Happy Christmas to all.

Paolo

Andy Seaborne wrote:
>> Comments and rationale (longer version):
>>
>>
>> The dist area is used by people and reducing choices there, in future
>> releases,
>> would be a great improvement. For example, I was not sure about the
>> difference
>> between:
>>
>>    apache-jena-2.7.0-incubating.tar.bz2      14-Dec-2011 15:50   14M
>>    apache-jena-2.7.0-incubating.tar.gz       14-Dec-2011 15:44   16M
>>
>> I did not find a difference, so is apache-jena-2.7.0-incubating.tar.bz2
>> necessary?
>
> See
> http://incubator.apache.org/guides/releasemanagement.html
>
> and as an example:
> http://www.apache.org/dist/ant/binaries/
>
> These are the same set of files, packaged differently.  bzip2 is
> sometimes significantly smaller.

 "Compression Formats"

 "Ship at least one of tar.gz, bz or bz2 for UNIX and linux (but note this).
  Ship zip for windows."

  The "note this" link does not work for me.

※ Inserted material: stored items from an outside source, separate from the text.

-- pv_equiv track=rewrite | github.com/careercup/CtCI-6th-Edition-Python | chapter_08/p01_triple_step.py | triple_hop_recursive
-- ===== SOURCE A (Python) =====
-- def triple_hop_recursive(x, memo):
--     if x < 0:
--         return 0
--     memo[0] = 1
--     if x >= 1:
--         memo[1] = 1
--     if x >= 2:
--         memo[2] = memo[1] + memo[0]
--     if x > 2:
--         for i in range(3, x + 1):
--             memo[i] = memo[i - 1] + memo[i - 2] + memo[i - 3]
--     return memo[x]
-- ===== SOURCE B (Python) =====
-- def _mat_mul(A, B):
--     a, b, c, d, e, f, g, h, i = A
--     j, k, l, m, n, o, p, q, r = B
--     return (a*j + b*m + c*p, a*k + b*n + c*q, a*l + b*o + c*r,
--             d*j + e*m + f*p, d*k + e*n + f*q, d*l + e*o + f*r,
--             g*j + h*m + i*p, g*k + h*n + i*q, g*l + h*o + i*r)
--
--
-- def triple_hop_recursive(x, memo):
--     # Matrix exponentiation of the tribonacci recurrence; O(log x) matrix
--     # multiplications instead of A's O(x) loop.  (Unlike A, does not write
--     # into memo; the equivalence is about the return value.)
--     if x < 0:
--         return 0
--     r = (1, 0, 0, 0, 1, 0, 0, 0, 1)
--     b = (1, 1, 1, 1, 0, 0, 0, 1, 0)
--     e = x
--     while e > 0:
--         if e & 1:
--             r = _mat_mul(r, b)
--         b = _mat_mul(b, b)
--         e >>= 1
--     # r = M^x ; bottom row applied to (T(2), T(1), T(0)) = (2, 1, 1) gives T(x)
--     return r[6] * 2 + r[7] + r[8]
-- ===== Notes on version B (the rewrite author's own statement) =====
-- stated objective: faster
-- what changed: Replaces the linear memo-filling loop with 3x3 matrix exponentiation (square-and-multiply) of the tribonacci recurrence, reading off T(x) from the bottom row of M^x; B does not mutate memo.
import Mathlib
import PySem

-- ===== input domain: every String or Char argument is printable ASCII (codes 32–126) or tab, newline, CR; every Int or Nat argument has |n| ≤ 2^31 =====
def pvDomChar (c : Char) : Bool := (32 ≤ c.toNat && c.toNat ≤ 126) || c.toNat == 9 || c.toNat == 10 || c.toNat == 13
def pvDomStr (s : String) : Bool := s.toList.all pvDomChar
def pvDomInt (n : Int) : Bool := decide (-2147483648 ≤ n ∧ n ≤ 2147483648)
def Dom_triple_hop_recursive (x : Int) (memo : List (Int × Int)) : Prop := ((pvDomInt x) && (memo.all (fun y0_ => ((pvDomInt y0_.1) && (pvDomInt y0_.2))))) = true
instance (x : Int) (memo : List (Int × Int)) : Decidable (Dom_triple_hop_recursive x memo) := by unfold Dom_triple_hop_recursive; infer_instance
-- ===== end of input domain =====

-- B replaces A's linear memo-filling loop by 3x3 matrix exponentiation of the
-- tribonacci recurrence (O(log x) matrix multiplications); A mutates the memo
-- dict in place, B does not — the equivalence proved is about the return value.

-- ===== PORT A =====
-- Every dict read in A (memo[1], memo[0], memo[i-1], …) happens under a guard
-- that guarantees the key was written before, so getD with default 0 is exact.
def triple_hop_recursive (x : Int) (memo : List (Int × Int)) : Int :=
  if x < 0 then 0
  else
    let m1 := (PySem.Dict.mk memo).insert 0 1
    let m2 := if x ≥ 1 then m1.insert 1 1 else m1
    let m3 := if x ≥ 2 then m2.insert 2 (m2.getD 1 0 + m2.getD 0 0) else m2
    let m4 := if x > 2 then
        (PySem.List.pyRange 3 (x + 1) 1).foldl
          (fun m i => m.insert i (m.getD (i - 1) 0 + m.getD (i - 2) 0 + m.getD (i - 3) 0)) m3
      else m3
    m4.getD x 0

-- ===== PORT B =====
structure PvMat where
  a : Int
  b : Int
  c : Int
  d : Int
  e : Int
  f : Int
  g : Int
  h : Int
  i : Int
deriving DecidableEq, Repr

def pvMatMul (A B : PvMat) : PvMat :=
  ⟨A.a*B.a + A.b*B.d + A.c*B.g, A.a*B.b + A.b*B.e + A.c*B.h, A.a*B.c + A.b*B.f + A.c*B.i,
   A.d*B.a + A.e*B.d + A.f*B.g, A.d*B.b + A.e*B.e + A.f*B.h, A.d*B.c + A.e*B.f + A.f*B.i,
   A.g*B.a + A.h*B.d + A.i*B.g, A.g*B.b + A.h*B.e + A.i*B.h, A.g*B.c + A.h*B.f + A.i*B.i⟩

def pvI : PvMat := ⟨1,0,0, 0,1,0, 0,0,1⟩
def pvM : PvMat := ⟨1,1,1, 1,0,0, 0,1,0⟩

-- Source B's 'while e > 0' square-and-multiply loop; e is a nonnegative Python int,
-- so Nat with e % 2 / e / 2 is exact for 'e & 1' and 'e >>= 1'.
def pvPowLoop (r b : PvMat) (e : Nat) : PvMat :=
  if e = 0 then r
  else pvPowLoop (if e % 2 = 1 then pvMatMul r b else r) (pvMatMul b b) (e / 2)
termination_by e
decreasing_by exact Nat.div_lt_self (by omega) (by omega)

def triple_hop_recursive_alt (x : Int) (memo : List (Int × Int)) : Int :=
  if x < 0 then 0
  else
    let r := pvPowLoop pvI pvM x.toNat
    r.g * 2 + r.h + r.i

-- ===== PRECONDITION & SPEC =====
def Spec_triple_hop_recursive (x : Int) (memo : List (Int × Int)) (out : Int) : Prop := out = triple_hop_recursive_alt x memo
instance (x : Int) (memo : List (Int × Int)) (out : Int) : Decidable (Spec_triple_hop_recursive x memo out) := by unfold Spec_triple_hop_recursive; infer_instance

-- ===== CLAIM (what is proved, stated in full; the proofs are below) =====
def Claim_equal_triple_hop_recursive : Prop := ∀ (x : Int) (memo : List (Int × Int)), Dom_triple_hop_recursive x memo → Spec_triple_hop_recursive x memo (triple_hop_recursive x memo)

-- ===== LEMMAS AND PROOFS =====

-- reference tribonacci: T(0)=1, T(1)=1, T(2)=2, T(n+3)=T(n+2)+T(n+1)+T(n)
def pvTrib : Nat → Int
  | 0 => 1
  | 1 => 1
  | 2 => 2
  | n + 3 => pvTrib (n + 2) + pvTrib (n + 1) + pvTrib n

lemma pvTrib_rec (n : Nat) (h : 2 ≤ n) :
    pvTrib (n + 1) = pvTrib n + pvTrib (n - 1) + pvTrib (n - 2) := by
  obtain ⟨m, rfl⟩ : ∃ m, n = m + 2 := ⟨n - 2, by omega⟩
  simp [pvTrib]

lemma pvMatMul_assoc (A B C : PvMat) :
    pvMatMul (pvMatMul A B) C = pvMatMul A (pvMatMul B C) := by
  simp only [pvMatMul, PvMat.mk.injEq]
  refine ⟨?_, ?_, ?_, ?_, ?_, ?_, ?_, ?_, ?_⟩ <;> ring

lemma pvMatMul_I_right (A : PvMat) : pvMatMul A pvI = A := by
  simp [pvMatMul, pvI]

def pvPow (b : PvMat) : Nat → PvMat
  | 0 => pvI
  | n + 1 => pvMatMul (pvPow b n) b

lemma pvMatMul_I_left (A : PvMat) : pvMatMul pvI A = A := by
  simp [pvMatMul, pvI]

lemma pvPow_succ_left (b : PvMat) (n : Nat) :
    pvPow b (n + 1) = pvMatMul b (pvPow b n) := by
  induction n with
  | zero => simp [pvPow, pvMatMul_I_left, pvMatMul_I_right]
  | succ n ih =>
      show pvMatMul (pvPow b (n + 1)) b = pvMatMul b (pvMatMul (pvPow b n) b)
      rw [ih, pvMatMul_assoc]

lemma pvPow_sq (b : PvMat) (k : Nat) :
    pvPow (pvMatMul b b) k = pvPow b (2 * k) := by
  induction k with
  | zero => rfl
  | succ k ih =>
      show pvMatMul (pvPow (pvMatMul b b) k) (pvMatMul b b) = _
      rw [ih]
      have : 2 * (k + 1) = (2 * k + 1) + 1 := by omega
      rw [this]
      show _ = pvMatMul (pvPow b (2 * k + 1)) b
      show _ = pvMatMul (pvMatMul (pvPow b (2 * k)) b) b
      rw [pvMatMul_assoc]

lemma pvPowLoop_eq (r b : PvMat) (e : Nat) :
    pvPowLoop r b e = pvMatMul r (pvPow b e) := by
  induction r, b, e using pvPowLoop.induct with
  | case1 r b => simp [pvPowLoop, pvPow, pvMatMul_I_right]
  | case2 r b e hne ih =>
      rw [pvPowLoop]
      simp only [if_neg hne]
      by_cases hodd : e % 2 = 1
      · simp only [dif_pos hodd] at ih
        simp only [if_pos hodd]
        rw [ih, pvPow_sq, pvMatMul_assoc, ← pvPow_succ_left,
          show 2 * (e / 2) + 1 = e from by omega]
      · simp only [dif_neg hodd] at ih
        simp only [if_neg hodd]
        rw [ih, pvPow_sq, show 2 * (e / 2) = e from by omega]

-- matrix-vector action on (v0, v1, v2)
def pvMV (A : PvMat) (v : Int × Int × Int) : Int × Int × Int :=
  (A.a * v.1 + A.b * v.2.1 + A.c * v.2.2,
   A.d * v.1 + A.e * v.2.1 + A.f * v.2.2,
   A.g * v.1 + A.h * v.2.1 + A.i * v.2.2)

lemma pvMV_mul (A B : PvMat) (v : Int × Int × Int) :
    pvMV (pvMatMul A B) v = pvMV A (pvMV B v) := by
  simp only [pvMV, pvMatMul, Prod.mk.injEq]
  refine ⟨?_, ?_, ?_⟩ <;> ring

lemma pvMV_pow (n : Nat) :
    pvMV (pvPow pvM n) (2, 1, 1) = (pvTrib (n + 2), pvTrib (n + 1), pvTrib n) := by
  induction n with
  | zero => simp [pvPow, pvMV, pvI, pvTrib]
  | succ n ih =>
      rw [pvPow_succ_left, pvMV_mul, ih]
      simp only [pvMV, pvM, Prod.mk.injEq]
      refine ⟨?_, by ring, by ring⟩
      simp [pvTrib]

lemma alt_eq_trib (x : Int) (memo : List (Int × Int)) (hx : 0 ≤ x) :
    triple_hop_recursive_alt x memo = pvTrib x.toNat := by
  unfold triple_hop_recursive_alt
  rw [if_neg (by omega)]
  have h := pvMV_pow x.toNat
  have h' := congrArg (fun p => p.2.2) h
  simp only [pvMV] at h'
  simpa [pvPowLoop_eq, pvMatMul_I_left, mul_comm] using h'

-- the dict after A's three initial writes (for x ≥ 2) holds trib at 0, 1, 2
lemma m3_getD (memo : List (Int × Int)) (j : Int) (hj : j = 0 ∨ j = 1 ∨ j = 2) :
    ((((PySem.Dict.mk memo).insert 0 1).insert 1 1).insert 2
        ((((PySem.Dict.mk memo).insert 0 1).insert 1 1).getD 1 0 +
         (((PySem.Dict.mk memo).insert 0 1).insert 1 1).getD 0 0)).getD j 0
      = pvTrib j.toNat := by
  rcases hj with rfl | rfl | rfl <;>
    simp [PySem.Dict.getD_insert, pvTrib]

-- A's fill loop keeps trib at the last three indices
lemma fold_inv (d : PySem.Dict Int Int)
    (h0 : d.getD 0 0 = pvTrib 0) (h1 : d.getD 1 0 = pvTrib 1) (h2 : d.getD 2 0 = pvTrib 2)
    (n : Nat) (hn : 2 ≤ n) :
    let dn := (PySem.List.pyRange 3 ((n : Int) + 1) 1).foldl
        (fun m i => m.insert i (m.getD (i - 1) 0 + m.getD (i - 2) 0 + m.getD (i - 3) 0)) d
    dn.getD (n : Int) 0 = pvTrib n ∧ dn.getD ((n : Int) - 1) 0 = pvTrib (n - 1) ∧
      dn.getD ((n : Int) - 2) 0 = pvTrib (n - 2) := by
  induction n with
  | zero => omega
  | succ n ih =>
      rcases Nat.lt_or_ge n 2 with hlt | hge
      · -- n + 1 = 2: the range 3..3 is empty
        have hn2 : n = 1 := by omega
        subst hn2
        rw [PySem.List.pyRange_one_eq_nil (by norm_num)]
        simpa using ⟨h2, h1, h0⟩
      · obtain ⟨e1, e2, e3⟩ := ih hge
        have hsplit : PySem.List.pyRange 3 ((↑(n + 1) : Int) + 1) 1
            = PySem.List.pyRange 3 ((n : Int) + 1) 1 ++ [((n : Int) + 1)] := by
          have := PySem.List.pyRange_one_succ_right (a := 3) (b := (n : Int) + 1)
            (by push_cast; omega)
          push_cast
          push_cast at this
          convert this using 2 <;> ring
        simp only [hsplit, List.foldl_append, List.foldl_cons, List.foldl_nil]
        set dn := (PySem.List.pyRange 3 ((n : Int) + 1) 1).foldl
            (fun m i => m.insert i (m.getD (i - 1) 0 + m.getD (i - 2) 0 + m.getD (i - 3) 0)) d
          with hdn
        have r1 : (n : Int) + 1 - 1 = (n : Int) := by ring
        have r2 : (n : Int) + 1 - 2 = (n : Int) - 1 := by ring
        have r3 : (n : Int) + 1 - 3 = (n : Int) - 2 := by ring
        refine ⟨?_, ?_, ?_⟩
        · push_cast
          rw [PySem.Dict.getD_insert, if_pos rfl, r1, r2, r3, e1, e2, e3,
            pvTrib_rec n hge]
        · push_cast
          rw [PySem.Dict.getD_insert, if_neg (by omega), r1, e1]
        · push_cast
          rw [PySem.Dict.getD_insert, if_neg (by omega), r2, e2]

lemma a_eq_trib (x : Int) (memo : List (Int × Int)) (hx : 0 ≤ x) :
    triple_hop_recursive x memo = pvTrib x.toNat := by
  unfold triple_hop_recursive
  rw [if_neg (by omega)]
  rcases show x = 0 ∨ x = 1 ∨ 2 ≤ x by omega with rfl | rfl | hge2
  · norm_num
    simp [PySem.Dict.getD_insert, pvTrib]
  · norm_num
    simp [PySem.Dict.getD_insert, pvTrib]
  · have hge1 : x ≥ 1 := by omega
    simp only [ge_iff_le, if_pos hge1, if_pos hge2]
    set m3 := (((PySem.Dict.mk memo).insert 0 1).insert 1 1).insert 2
        ((((PySem.Dict.mk memo).insert 0 1).insert 1 1).getD 1 0 +
         (((PySem.Dict.mk memo).insert 0 1).insert 1 1).getD 0 0) with hm3
    have hm4 : (if x > 2 then
          (PySem.List.pyRange 3 (x + 1) 1).foldl
            (fun m i => m.insert i (m.getD (i - 1) 0 + m.getD (i - 2) 0 + m.getD (i - 3) 0)) m3
        else m3)
        = (PySem.List.pyRange 3 (x + 1) 1).foldl
            (fun m i => m.insert i (m.getD (i - 1) 0 + m.getD (i - 2) 0 + m.getD (i - 3) 0)) m3 := by
      by_cases h3 : x > 2
      · rw [if_pos h3]
      · have hx2 : x = 2 := by omega
        subst hx2
        rw [if_neg h3, PySem.List.pyRange_one_eq_nil (by norm_num), List.foldl_nil]
    rw [hm4]
    have hnat : ((x.toNat : Int)) = x := Int.toNat_of_nonneg hx
    have hinv := fold_inv m3
      (by rw [hm3]; exact m3_getD memo 0 (by norm_num))
      (by rw [hm3]; exact m3_getD memo 1 (by norm_num))
      (by rw [hm3]; exact m3_getD memo 2 (by norm_num))
      x.toNat (by omega)
    rw [hnat] at hinv
    exact hinv.1

-- ===== VERDICT (by name: the statement is the Claim_ definition above) =====
theorem triple_hop_recursive_spec : Claim_equal_triple_hop_recursive := by
  intro x memo _
  unfold Spec_triple_hop_recursive
  by_cases hx : 0 ≤ x
  · rw [a_eq_trib x memo hx, alt_eq_trib x memo hx]
  · unfold triple_hop_recursive triple_hop_recursive_alt
    rw [if_pos (by omega), if_pos (by omega)]
-- A's outer loop invariant: nodup keys, index bound, and the current-generation characterisation
theorem a_outer (n m : Int) (info : List (Int × Int)) :
    ∀ (s : Int) (dp : PySem.Dict (Int × Int × Int) Int) (S : List (Int × Int)),
    dp.keys.Nodup →
    (∀ k w, dp.get? k = some w → k.1 ≤ s) →
    (∀ x : Int × Int, dp.get? (s, x.1, x.2) = if x ∈ S then some x.1 else none) →
    let dp' := (PySem.List.enumerate info s).foldl (aOuterBody n m) dp
    dp'.keys.Nodup ∧ (∀ k w, dp'.get? k = some w → k.1 ≤ s + info.length) ∧
    (∀ x : Int × Int, dp'.get? (s + info.length, x.1, x.2) =
      if x ∈ pvReach n m info S then some x.1 else none) := by
  induction info with
  | nil =>
    intro s dp S hn hk hc
    refine ⟨hn, ?_, ?_⟩ <;> simp only [PySem.List.enumerate_nil, List.foldl_nil,
      List.length_nil, Nat.cast_zero, add_zero]
    · exact hk
    · simpa [pvReach] using hc
  | cons tr t ih =>
    intro s dp S hn hk hc
    rw [PySem.List.enumerate_cons]
    simp only [List.foldl_cons]
    set nd := dp.items.foldl (aInnerBody n m s tr.1 tr.2) PySem.Dict.empty with hnd
    have hstep : aOuterBody n m dp (s, tr) = dp.update nd.items := by
      simp [aOuterBody, hnd]
    obtain ⟨hn1, hk1, hc1⟩ := a_inner n m s tr.1 tr.2 dp.items PySem.Dict.empty []
      PySem.Dict.nodup_keys_empty (by intro k w h; simp [PySem.Dict.get?_empty] at h)
      (by intro x; simp [PySem.Dict.get?_empty])
    simp only [List.nil_append] at hc1
    have hproj := proj_mem s dp S hn hc
    have hc1' : ∀ x : Int × Int, nd.get? (s + 1, x.1, x.2) =
        if x ∈ pvStep n m tr S then some x.1 else none := by
      intro x
      rw [hc1 x]
      have hiff := pvStep_congr n m tr (pvProj s dp.items) S hproj x
      by_cases hm : x ∈ pvStep n m tr S
      · rw [if_pos (hiff.mpr hm), if_pos hm]
      · rw [if_neg (fun hx => hm (hiff.mp hx)), if_neg hm]
    have hndkeys : nd.items.map (·.1) = nd.keys := rfl
    have hupd_some : ∀ k w, nd.get? k = some w → (dp.update nd.items).get? k = some w := by
      intro k w h
      exact upd_get?_of_mem nd.items dp k w (hndkeys ▸ hn1) (PySem.Dict.mem_items_of_get?_eq_some nd h)
    have hupd_none : ∀ k, nd.get? k = none → (dp.update nd.items).get? k = dp.get? k := by
      intro k h
      apply upd_get?_of_not_mem
      rw [hndkeys]
      exact (PySem.Dict.get?_eq_none_iff_not_mem_keys nd k).mp h
    have hn2 : (dp.update nd.items).keys.Nodup := PySem.Dict.nodup_keys_update dp nd.items hn
    have hk2 : ∀ k w, (dp.update nd.items).get? k = some w → k.1 ≤ s + 1 := by
      intro k w h
      cases hg : nd.get? k with
      | some w' => exact le_of_eq (hk1 k w' hg)
      | none =>
        rw [hupd_none k hg] at h
        have := hk k w h
        omega
    have hc2 : ∀ x : Int × Int, (dp.update nd.items).get? (s + 1, x.1, x.2) =
        if x ∈ pvStep n m tr S then some x.1 else none := by
      intro x
      by_cases hm : x ∈ pvStep n m tr S
      · rw [if_pos hm]
        exact hupd_some _ _ (by rw [hc1' x, if_pos hm])
      · rw [if_neg hm]
        rw [hupd_none _ (by rw [hc1' x, if_neg hm])]
        cases hg : dp.get? (s + 1, x.1, x.2) with
        | none => rfl
        | some w => exact absurd (hk _ _ hg) (by simp)
    obtain ⟨hn3, hk3, hc3⟩ := ih (s + 1) (dp.update nd.items) (pvStep n m tr S) hn2 hk2 hc2
    rw [hstep]
    have hlen : s + 1 + (t.length : Int) = s + ((tr :: t).length : Int) := by
      simp [List.length_cons]; ring
    refine ⟨hn3, ?_, ?_⟩
    · intro k w h
      have := hk3 k w h
      omega
    · intro x
      rw [← hlen]
      rw [hc3 x]
      rfl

I am not sure if there are good
  reasons for bz2 vs. tar.gz.

 "Note (TODO link) that there are known compatibility issues when using
  certain tar programs. (TODO Saris verses GNU tar) It is recommend that
  project that use Ant or Maven as build tools, use these tools to create
  the archives since these implementations work well across a range of
  platforms. It is recommended that project which do not use these tools
  consider shipping the *nix package as a bz2 archive."

  bz2 it is recommended for projects which do not use Ant or Maven to
  create their archives.

 [1] 
http://incubator.apache.org/guides/releasemanagement.html#best-practice-formats

When I was testing .tar.gz I was unsure if .bz2 was the same or not.
I checked and I did not find differences, therefore .bz2 did not increase
testing cost.

I am still unsure if other than size there are other reasons why it's there.
The documentation above does not answer that (probably because of the broken
links).

>
>> The instruction to recreate the release in the BUILD file found in
>> apache-jena-2.7.0-incubating-source-release.zip involve a lot of manual
>> steps (fortunately it's something most of the people will not need to go
>> through). Ideally, it could be: download, uncompress and run a command.
>> Easier to document, less likely something goes wrong.
>
> I thought we'd agreed this long ago.
> This release is to get something out of the door now.

Yes.

> I've suggested a change to a single-trunk multi-module build already so
> I'm not sure what point you are making here.

A single-trunk multi-module is an improvement and a simplication.
However, I used multi-module projects only with a single version for
all modules and where all modules are released together.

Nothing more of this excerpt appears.